Description of the method choosen and the work done

In [1]:
# import modules
import torch
import torchvision
from torchvision.models import resnet50, ResNet50_Weights
import torchvision.transforms as transforms
import torchvision.transforms.functional as TF
from torch.utils.tensorboard import SummaryWriter
import matplotlib.pyplot as plt

In [2]:
from google.colab import drive
drive.mount('/content/drive')

Mounted at /content/drive


## Reading Data

In [3]:
import tarfile
import os
import shutil
import re

tar_file = "./drive/MyDrive/DL_project/imagenet-a.tar"
data_folder = "imagenet-a"

# function to untar the dataset and store it in a new folder
def extract_dataset(compress_file, destination_folder):
  # function to change dir names to their words description
  def change_folders_names(readme_file, dataset_root):
    with open(readme_file, 'r') as f:
        lines = f.readlines()
        for line in lines:
            # Match lines containing WordNet IDs and descriptions
            match = re.match(r'n\d+ (.+)', line)
            if match:
                # Split the line into WordNet ID and description
                parts = match.group(0).split()
                wordnet_id = parts[0]
                description = ' '.join(parts[1:])
                os.rename(os.path.join(dataset_root, wordnet_id),
                            os.path.join(dataset_root, description))

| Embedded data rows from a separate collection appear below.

-- pv_equiv track=rewrite | github.com/dhanrajsahoo0007/DATA-STRUCTURE-ALGORITHM | 08. Heap/03. Story Based/15. AWS Server Queue Simulation.py | simulateQueue
-- ===== SOURCE A (Python) =====
-- from typing import List
--
-- def simulateQueue(wait: List[int]) -> List[int]:
--     n = len(wait)
--     result = [n]  # Initial queue size
--     time = 0
--
--     # Create a list of (expiration_time, index) pairs
--     expirations = [(wait[i], i) for i in range(n)]
--     expirations.sort()  # Sort by expiration time
--
--     next_to_expire = 0
--     queue_size = n
--
--     while queue_size > 0:
--         time += 1
--         queue_size -= 1  # Process the front request
--
--         # Remove expired requests
--         while next_to_expire < n and expirations[next_to_expire][0] <= time:
--             if expirations[next_to_expire][1] > time - 1:
--                 queue_size = max(0, queue_size - 1)
--             next_to_expire += 1
--
--         if queue_size > 0:
--             result.append(queue_size)
--         else:
--             result.append(0)
--             break
--
--     return result
-- ===== SOURCE B (Python) =====
-- def simulateQueue(wait):
--     # Bucket the contributing expirations by the time they fire, then run
--     # one arithmetic draining loop (no sort, no two-pointer scan).
--     times = [max(w, 1) for i, w in enumerate(wait) if i >= max(w, 1)]
--     dec = {}
--     for t in times:
--         dec[t] = dec.get(t, 0) + 1
--     queue_size = len(wait)
--     result = [queue_size]
--     time = 0
--     while queue_size > 0:
--         time += 1
--         queue_size = max(0, queue_size - 1 - dec.get(time, 0))
--         result.append(queue_size)
--     return result
-- ===== Notes on version B (the rewrite author's own statement) =====
-- stated objective: faster
-- what changed: Replaces the sort and the two-pointer expiration scan by a one-pass bucket count dec[t] of contributing expirations per firing time t=max(w,1), then a single arithmetic draining loop that subtracts 1+dec[time] per step.
import Mathlib
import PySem

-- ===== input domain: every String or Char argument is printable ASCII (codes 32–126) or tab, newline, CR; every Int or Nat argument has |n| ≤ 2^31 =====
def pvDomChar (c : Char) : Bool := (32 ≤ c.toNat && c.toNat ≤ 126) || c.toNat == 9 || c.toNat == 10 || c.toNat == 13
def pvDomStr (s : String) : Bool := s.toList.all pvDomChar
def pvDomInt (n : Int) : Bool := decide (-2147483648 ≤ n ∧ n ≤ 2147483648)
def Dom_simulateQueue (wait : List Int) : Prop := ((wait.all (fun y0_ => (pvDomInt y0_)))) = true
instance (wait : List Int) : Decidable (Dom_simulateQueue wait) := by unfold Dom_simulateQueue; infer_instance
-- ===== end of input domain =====

-- B replaces A's sort + two-pointer expiration scan by a one-pass bucket count of
-- contributing expirations per firing time and a single arithmetic draining loop (objective: faster).

-- ===== PORT A =====
-- inner while loop: 'while next_to_expire < n and expirations[next_to_expire][0] <= time: …',
-- transcribed structurally over the remaining suffix of the sorted expiration list
def innerA : List (Int × Int) → Int → Int → List (Int × Int) × Int
  | [], _, qs => ([], qs)
  | (w, i) :: rest, time, qs =>
    if w ≤ time then
      innerA rest time (if time - 1 < i then max 0 (qs - 1) else qs)
    else ((w, i) :: rest, qs)

-- termination fact the outer loop's recursion needs: the inner loop never increases queue_size
theorem innerA_le (rem : List (Int × Int)) (time : Int) :
    ∀ qs : Int, 0 ≤ qs → (innerA rem time qs).2 ≤ qs := by
  induction rem with
  | nil => intro qs _; simp [innerA]
  | cons p rest ih =>
    intro qs hqs
    obtain ⟨w, i⟩ := p
    simp only [innerA]
    split
    · split
      · have := ih (max 0 (qs - 1)) (by omega); omega
      · exact ih qs hqs
    · simp

-- outer while loop of A
def outerA (rem : List (Int × Int)) (time qs : Int) (result : List Int) : List Int :=
  if h : 0 < qs then
    let p := innerA rem (time + 1) (qs - 1)
    if 0 < p.2 then outerA p.1 (time + 1) p.2 (result ++ [p.2])
    else result ++ [0]
  else result
termination_by qs.toNat
decreasing_by
  have := innerA_le rem (time + 1) (qs - 1) (by omega)
  omega

def simulateQueue (wait : List Int) : List Int :=
  let n : Int := wait.length
  let expirations :=
    PySem.List.sorted2
      ((PySem.List.pyRange 0 n 1).map (fun i => (PySem.List.pyGetD wait i 0, i)))
      (fun p => p.1) (fun p => p.2) false
  outerA expirations 0 n [n]

-- ===== PORT B =====
-- fact the draining loop's recursion needs: every bucket count is nonnegative
theorem decNonneg (times : List Int) (t : Int) :
    0 ≤ (times.foldl (fun d x => d.insert x (d.getD x 0 + 1)) (PySem.Dict.empty : PySem.Dict Int Int)).getD t 0 := by
  rw [PySem.Dict.getD_foldl_insert_add_one]
  simp [PySem.Dict.getD_empty]

-- B's 'while queue_size > 0' draining loop (hdec is only used for termination)
def altLoop (dec : PySem.Dict Int Int) (hdec : ∀ t, 0 ≤ dec.getD t 0)
    (time qs : Int) (result : List Int) : List Int :=
  if _h : 0 < qs then
    altLoop dec hdec (time + 1) (max 0 (qs - 1 - dec.getD (time + 1) 0))
      (result ++ [max 0 (qs - 1 - dec.getD (time + 1) 0)])
  else result
termination_by qs.toNat
decreasing_by
  have := hdec (time + 1)
  omega

def simulateQueue_alt (wait : List Int) : List Int :=
  let times := (PySem.List.enumerate wait).foldl
    (fun acc p => if max p.2 1 ≤ p.1 then acc ++ [max p.2 1] else acc) []
  let dec := times.foldl (fun d x => d.insert x (d.getD x 0 + 1)) PySem.Dict.empty
  altLoop dec (decNonneg times) 0 wait.length [wait.length]

-- ===== PRECONDITION & SPEC =====
def Spec_simulateQueue (wait : List Int) (out : List Int) : Prop := out = simulateQueue_alt wait
instance (wait : List Int) (out : List Int) : Decidable (Spec_simulateQueue wait out) := by unfold Spec_simulateQueue; infer_instance

-- ===== CLAIM (what is proved, stated in full; the proofs are below) =====
def Claim_equal_simulateQueue : Prop := ∀ (wait : List Int), Dom_simulateQueue wait → Spec_simulateQueue wait (simulateQueue wait)

-- ===== LEMMAS AND PROOFS =====

theorem pairwise_insertBy {α : Type} (before : α → α → Bool) (R : α → α → Prop)
    (htrans : ∀ a b c, R a b → R b c → R a c)
    (h1 : ∀ a b, before a b = true → R a b) (h2 : ∀ a b, before a b = false → R b a)
    (x : α) (ys : List α) (hys : ys.Pairwise R) :
    (PySem.List.insertBy before x ys).Pairwise R := by
  induction ys with
  | nil => simp [PySem.List.insertBy]
  | cons y ys ih =>
    rw [List.pairwise_cons] at hys
    simp only [PySem.List.insertBy]
    split
    · rename_i hb
      refine List.Pairwise.cons ?_ (List.Pairwise.cons hys.1 hys.2)
      intro z hz
      rcases List.mem_cons.1 hz with rfl | hz
      · exact h1 _ _ hb
      · exact htrans _ _ _ (h1 _ _ hb) (hys.1 z hz)
    · rename_i hb
      refine List.Pairwise.cons ?_ (ih hys.2)
      intro z hz
      rcases (PySem.List.mem_insertBy _ _ _ _).1 hz with rfl | hz
      · exact h2 _ _ (Bool.not_eq_true _ ▸ hb)
      · exact hys.1 z hz

theorem pairwise_foldl_insertBy {α : Type} (before : α → α → Bool) (R : α → α → Prop)
    (htrans : ∀ a b c, R a b → R b c → R a c)
    (h1 : ∀ a b, before a b = true → R a b) (h2 : ∀ a b, before a b = false → R b a)
    (xs : List α) (acc : List α) (hacc : acc.Pairwise R) :
    (xs.foldl (fun acc x => PySem.List.insertBy before x acc) acc).Pairwise R := by
  induction xs generalizing acc with
  | nil => exact hacc
  | cons x xs ih =>
    exact ih _ (pairwise_insertBy before R htrans h1 h2 x acc hacc)

theorem innerA_spec (time : Int) (rem : List (Int × Int))
    (hs : rem.Pairwise (fun a b => a.1 ≤ b.1)) :
    ∀ qs : Int, 0 ≤ qs →
    innerA rem time qs =
      (rem.filter (fun p => decide (time < p.1)),
       max 0 (qs - (rem.countP (fun p => decide (p.1 ≤ time ∧ time - 1 < p.2)) : Int))) := by
  induction rem with
  | nil =>
    intro qs hqs
    simp [innerA]
    omega
  | cons p rest ih =>
    intro qs hqs
    obtain ⟨w, i⟩ := p
    rw [List.pairwise_cons] at hs
    simp only [innerA, List.filter_cons, List.countP_cons]
    by_cases hw : w ≤ time
    · rw [if_pos hw]
      by_cases hi : time - 1 < i
      · rw [if_pos hi, ih hs.2 _ (by omega)]
        have hc1 : (decide (time < (w, i).1)) = false := by simp; omega
        have hc2 : (decide ((w, i).1 ≤ time ∧ time - 1 < (w, i).2)) = true := by simp; omega
        rw [hc1, hc2]
        simp only [if_neg Bool.false_ne_true]
        refine Prod.ext rfl ?_
        push_cast
        omega
      · rw [if_neg hi, ih hs.2 _ hqs]
        have hc1 : (decide (time < (w, i).1)) = false := by simp; omega
        have hc2 : (decide ((w, i).1 ≤ time ∧ time - 1 < (w, i).2)) = false := by simp; omega
        rw [hc1, hc2]
        simp
    · rw [if_neg hw]
      have hc1 : (decide (time < (w, i).1)) = true := by simp; omega
      have hc2 : (decide ((w, i).1 ≤ time ∧ time - 1 < (w, i).2)) = false := by simp; omega
      rw [hc1, hc2]
      simp only [if_neg Bool.false_ne_true]
      have hrest : rest.filter (fun p => decide (time < p.1)) = rest := by
        refine List.filter_eq_self.2 fun a ha => ?_
        have := hs.1 a ha
        simp only [decide_eq_true_eq]
        omega
      have hcnt : rest.countP (fun p => decide (p.1 ≤ time ∧ time - 1 < p.2)) = 0 := by
        refine List.countP_eq_zero.2 fun a ha => ?_
        have := hs.1 a ha
        simp only [decide_eq_true_eq, not_and]
        omega
      rw [hrest, hcnt]
      refine Prod.ext rfl ?_
      simp
      omega

theorem loop_eq (S : List (Int × Int)) (hs : S.Pairwise (fun a b => a.1 ≤ b.1))
    (dec : PySem.Dict Int Int) (hdec : ∀ t, 0 ≤ dec.getD t 0)
    (hd : ∀ t, dec.getD t 0 = (S.countP (fun p => decide (max p.1 1 = t ∧ t ≤ p.2)) : Int))
    (n : Nat) (qs time : Int) (hle : qs.toNat ≤ n) (ht : 0 ≤ time) (res : List Int) :
    outerA (S.filter (fun p => decide (time < max p.1 1))) time qs res
      = altLoop dec hdec time qs res := by
  induction n generalizing qs time res with
  | zero =>
    rw [outerA, altLoop, dif_neg (by omega : ¬ 0 < qs), dif_neg (by omega : ¬ 0 < qs)]
  | succ n ih =>
    by_cases hq : 0 < qs
    · have hpw : (S.filter (fun p => decide (time < max p.1 1))).Pairwise
          (fun a b : Int × Int => a.1 ≤ b.1) := hs.sublist List.filter_sublist
      have hspec := innerA_spec (time + 1) _ hpw (qs - 1) (by omega)
      -- the dict count at time+1 equals the inner loop's contributing count
      have hC : ((S.filter (fun p => decide (time < max p.1 1))).countP
            (fun p => decide (p.1 ≤ time + 1 ∧ time + 1 - 1 < p.2)) : Int)
          = dec.getD (time + 1) 0 := by
        rw [hd (time + 1), List.countP_filter]
        congr 1
        refine List.countP_congr fun a _ => ?_
        rw [Bool.eq_iff_iff]
        simp only [Bool.and_eq_true, decide_eq_true_eq, iff_true]
        omega
      have hF : (S.filter (fun p => decide (time < max p.1 1))).filter
            (fun p => decide (time + 1 < p.1))
          = S.filter (fun p => decide (time + 1 < max p.1 1)) := by
        rw [List.filter_filter]
        refine List.filter_congr fun a _ => ?_
        rw [Bool.eq_iff_iff]
        simp only [Bool.and_eq_true, decide_eq_true_eq]
        omega
      rw [outerA, dif_pos hq]
      simp only [hspec, hF, hC]
      have hd1 := hdec (time + 1)
      rw [altLoop, dif_pos hq]
      by_cases hq' : 0 < max 0 (qs - 1 - dec.getD (time + 1) 0)
      · rw [if_pos hq']
        exact ih _ _ (by omega) (by omega) _
      · rw [if_neg hq']
        have h0 : max 0 (qs - 1 - dec.getD (time + 1) 0) = 0 := by omega
        rw [h0, altLoop, dif_neg (by omega : ¬ (0:Int) < 0)]
    · rw [outerA, altLoop, dif_neg hq, dif_neg hq]

theorem count_foldl_append_if (t : Int) :
    ∀ (l : List (Int × Int)) (acc : List Int),
    (l.foldl (fun acc p => if max p.2 1 ≤ p.1 then acc ++ [max p.2 1] else acc) acc).count t
      = acc.count t + l.countP (fun q => decide (max q.2 1 = t ∧ t ≤ q.1)) := by
  intro l
  induction l with
  | nil => intro acc; simp
  | cons q l ih =>
    intro acc
    simp only [List.foldl_cons, List.countP_cons]
    by_cases hq : max q.2 1 ≤ q.1
    · rw [if_pos hq, ih]
      rw [List.count_append]
      by_cases he : max q.2 1 = t
      · have : (decide (max q.2 1 = t ∧ t ≤ q.1)) = true := by simp; omega
        rw [this]
        simp [he]
        omega
      · have : (decide (max q.2 1 = t ∧ t ≤ q.1)) = false := by simp; omega
        rw [this]
        simp [List.count_singleton]
        omega
    · rw [if_neg hq, ih]
      have : (decide (max q.2 1 = t ∧ t ≤ q.1)) = false := by simp; omega
      rw [this]
      simp

-- ===== VERDICT (by name: the statement is the Claim_ definition above) =====
theorem simulateQueue_spec : Claim_equal_simulateQueue := by
  intro wait _
  unfold Spec_simulateQueue
  show simulateQueue wait = simulateQueue_alt wait
  simp only [simulateQueue, simulateQueue_alt]
  have hEnum : (PySem.List.pyRange 0 (wait.length : Int) 1).map
        (fun i => (PySem.List.pyGetD wait i 0, i))
      = (PySem.List.enumerate wait).map (fun q => (q.2, q.1)) := by
    rw [PySem.List.enumerate_eq_map_pyRange wait 0, List.map_map]
    simp [Function.comp]
  rw [hEnum]
  set E : List (Int × Int) := (PySem.List.enumerate wait).map (fun q => (q.2, q.1)) with hE
  set S : List (Int × Int) := PySem.List.sorted2 E (fun p => p.1) (fun p => p.2) false with hS
  set times : List Int := (PySem.List.enumerate wait).foldl
    (fun acc p => if max p.2 1 ≤ p.1 then acc ++ [max p.2 1] else acc) [] with htimes
  have hperm : S.Perm E := PySem.List.sorted2_perm E _ _ false
  have hs : S.Pairwise (fun a b : Int × Int => a.1 ≤ b.1) := by
    rw [hS]
    simp only [PySem.List.sorted2]
    refine pairwise_foldl_insertBy _ (fun a b : Int × Int => a.1 ≤ b.1)
      (fun a b c h1 h2 => le_trans h1 h2) ?_ ?_ E [] List.Pairwise.nil
    · intro a b h
      rw [if_neg Bool.false_ne_true] at h
      simp only [Bool.or_eq_true, Bool.and_eq_true, Bool.not_eq_eq_eq_not,
        Bool.not_true, decide_eq_true_eq, decide_eq_false_iff_not] at h
      omega
    · intro a b h
      rw [if_neg Bool.false_ne_true] at h
      simp only [Bool.or_eq_false_iff, Bool.and_eq_false_iff, Bool.not_eq_eq_eq_not,
        Bool.not_false, decide_eq_false_iff_not, decide_eq_true_eq] at h
      omega
  have hdec := decNonneg times
  have hd : ∀ t : Int, (times.foldl (fun d x => d.insert x (d.getD x 0 + 1))
        (PySem.Dict.empty : PySem.Dict Int Int)).getD t 0
      = (S.countP (fun p => decide (max p.1 1 = t ∧ t ≤ p.2)) : Int) := by
    intro t
    rw [PySem.Dict.getD_foldl_insert_add_one, PySem.Dict.getD_empty, zero_add]
    rw [hperm.countP_eq, hE, List.countP_map]
    rw [htimes, count_foldl_append_if t _ [], List.count_nil, Nat.zero_add]
    congr 1
  have hfilter0 : S.filter (fun p => decide ((0:Int) < max p.1 1)) = S := by
    refine List.filter_eq_self.2 fun a _ => ?_
    simp only [decide_eq_true_eq]
    omega
  have hmain := loop_eq S hs _ hdec hd wait.length (wait.length : Int) 0
    (by omega) (by omega) [(wait.length : Int)]
  rw [hfilter0] at hmain
  exact hmain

  if not os.path.exists(compress_file):
    print("Compress file doesn't exist.")
    return

  if os.path.exists(destination_folder):
    # remove the folder if already exists one
    shutil.rmtree(destination_folder)

  # extract content from the .tar file
  with tarfile.open(compress_file, 'r') as tar_ref:
    tar_ref.extractall("./")
  print("All the data is extracted.")

  change_folders_names(destination_folder+"/README.txt", destination_folder)

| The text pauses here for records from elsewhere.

-- A equals the flatMap of per-(m,n) contributions over the full ranges
lemma portA_eq (max_value : Int) :
    non_primitve_pythagorean_triplets max_value =
      (PySem.List.pyRange 1 (max_value + 1) 1).flatMap (pvPerM max_value) := by
  unfold non_primitve_pythagorean_triplets
  trans ((primitive_pythagorean_triplets max_value).foldl
      (fun acc t => acc ++ pvG max_value t) [])
  · apply PySem.List.foldl_congr_mem
    intro acc t ht
    obtain ⟨m, n, hn1, hn2, rfl⟩ := mem_prims max_value t ht
    rw [pvTriplet_char m n hn1 hn2, pvT_head]
    rw [pvMulLoop_eq max_value _ (pvS_pos m n hn1 hn2) _ 1 acc le_rfl]
    rw [pvG, pvT_head]
  rw [PySem.List.foldl_append_eq_flatMap, List.nil_append, prims_eq, List.flatMap_assoc]
  apply flatMap_congr_mem
  intro m _
  rw [List.flatMap_map, flatMap_filter_eq]
  apply flatMap_congr_mem
  intro n hn
  rw [PySem.List.mem_pyRange_one] at hn
  obtain ⟨hn1, hn2⟩ := hn
  show (if PySem.Int.mod (m - n) 2 == 1 && pvGcd m n == 1
    then pvG max_value (pvTriplet m n) else []) = pvContrib max_value m n
  unfold pvContrib pvGcd
  split_ifs with hcond
  · rw [pvG, pvTriplet_char m n hn1 hn2, pvT_head]
  · rfl

-- B's inner loop body
lemma pvAltInner_eq (max_value m : Int) (acc : List (List Int)) (n : Int) :
    pvAltInner max_value m acc n = acc ++ pvContrib max_value m n := by
  simp only [pvAltInner, pvContrib, pvS, pvT]
  split_ifs with hcond hab
  · exact PySem.List.foldl_append_singleton_eq_map _ _ _
  · exact PySem.List.foldl_append_singleton_eq_map _ _ _
  · simp

-- window-1 bound: above pvHi1 (and below m) the even leg reaches max_value
lemma pvHi1_facts (max_value m : Int) (hm : 2 ≤ m) (hc : 2 * m - 1 < max_value) :
    0 ≤ pvHi1 max_value m ∧ pvHi1 max_value m ≤ m - 1 ∧
      ∀ n, pvHi1 max_value m < n → n ≤ m - 1 → max_value ≤ 2 * m * n := by
  simp only [pvHi1]
  have h0 : 0 ≤ PySem.Int.floordiv (max_value - 1) (2 * m) :=
    (PySem.Int.le_floordiv_iff_mul_le (by omega)).mpr (by omega)
  split_ifs with hcap
  · exact ⟨by omega, le_rfl, fun n h1 h2 => absurd h2 (by omega)⟩
  · refine ⟨h0, by omega, fun n h1 _ => ?_⟩
    have := (PySem.Int.floordiv_lt_iff_lt_mul (a := max_value - 1) (b := 2 * m)
      (q := n) (by omega)).mp (by omega)
    nlinarith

extract_dataset(tar_file, data_folder)

All the data is extracted.


In [4]:
ids_list = os.listdir(data_folder)
print(ids_list)
len(ids_list) # 200 folders + 1 readme

['goldfinch', 'README.txt', 'parking meter', 'balloon', 'cottontail rabbit', 'pufferfish', 'salt shaker', 'green iguana', 'fountain', 'sulphur-crested cockatoo', 'weevil', 'mosque', 'monarch butterfly', 'saxophone', 'goblet', 'German Shepherd Dog', 'cello', 'go-kart', 'baseball player', 'ocarina', 'bell pepper', 'Rottweiler', 'ant', 'unicycle', 'Chihuahua', 'billiard table', 'stingray', 'manhole cover', 'junco', 'flagpole', 'syringe', 'wine bottle', 'hair dryer', 'jellyfish', 'academic gown', 'Persian cat', 'fly', 'barn', 'hummingbird', 'rapeseed', 'accordion', 'snowmobile', 'white-headed capuchin', 'schooner', 'cheeseburger', 'box turtle', 'dumbbell', 'broom', 'centipede', 'dragonfly', 'banjo', 'racket', 'agama', 'reel', 'basketball', 'apron', 'goose', 'breastplate', 'chain', 'sleeping bag', 'volleyball', 'jay', 'stick insect', 'cockroach', 'leafhopper', 'mongoose', 'golf cart', 'nail', 'suspension bridge', 'acoustic guitar', 'maraca', 'pretzel', 'tricycle', 'sea lion', 'great egret',

201

In [5]:
from PIL import Image
from torch.utils.data import Dataset, DataLoader, SubsetRandomSampler

# function that returns a DataLoader for the dataset
def get_data(batch_size, dataset_path, transform):

  data = torchvision.datasets.ImageFolder(root=dataset_path, transform=transform)

  class_labels = data.classes
  print(f"The dataset contains {len(data)} images.")
  print(f"The dataset contains {len(class_labels)} labels.")

  test_loader = torch.utils.data.DataLoader(data, batch_size, shuffle=False, num_workers=8)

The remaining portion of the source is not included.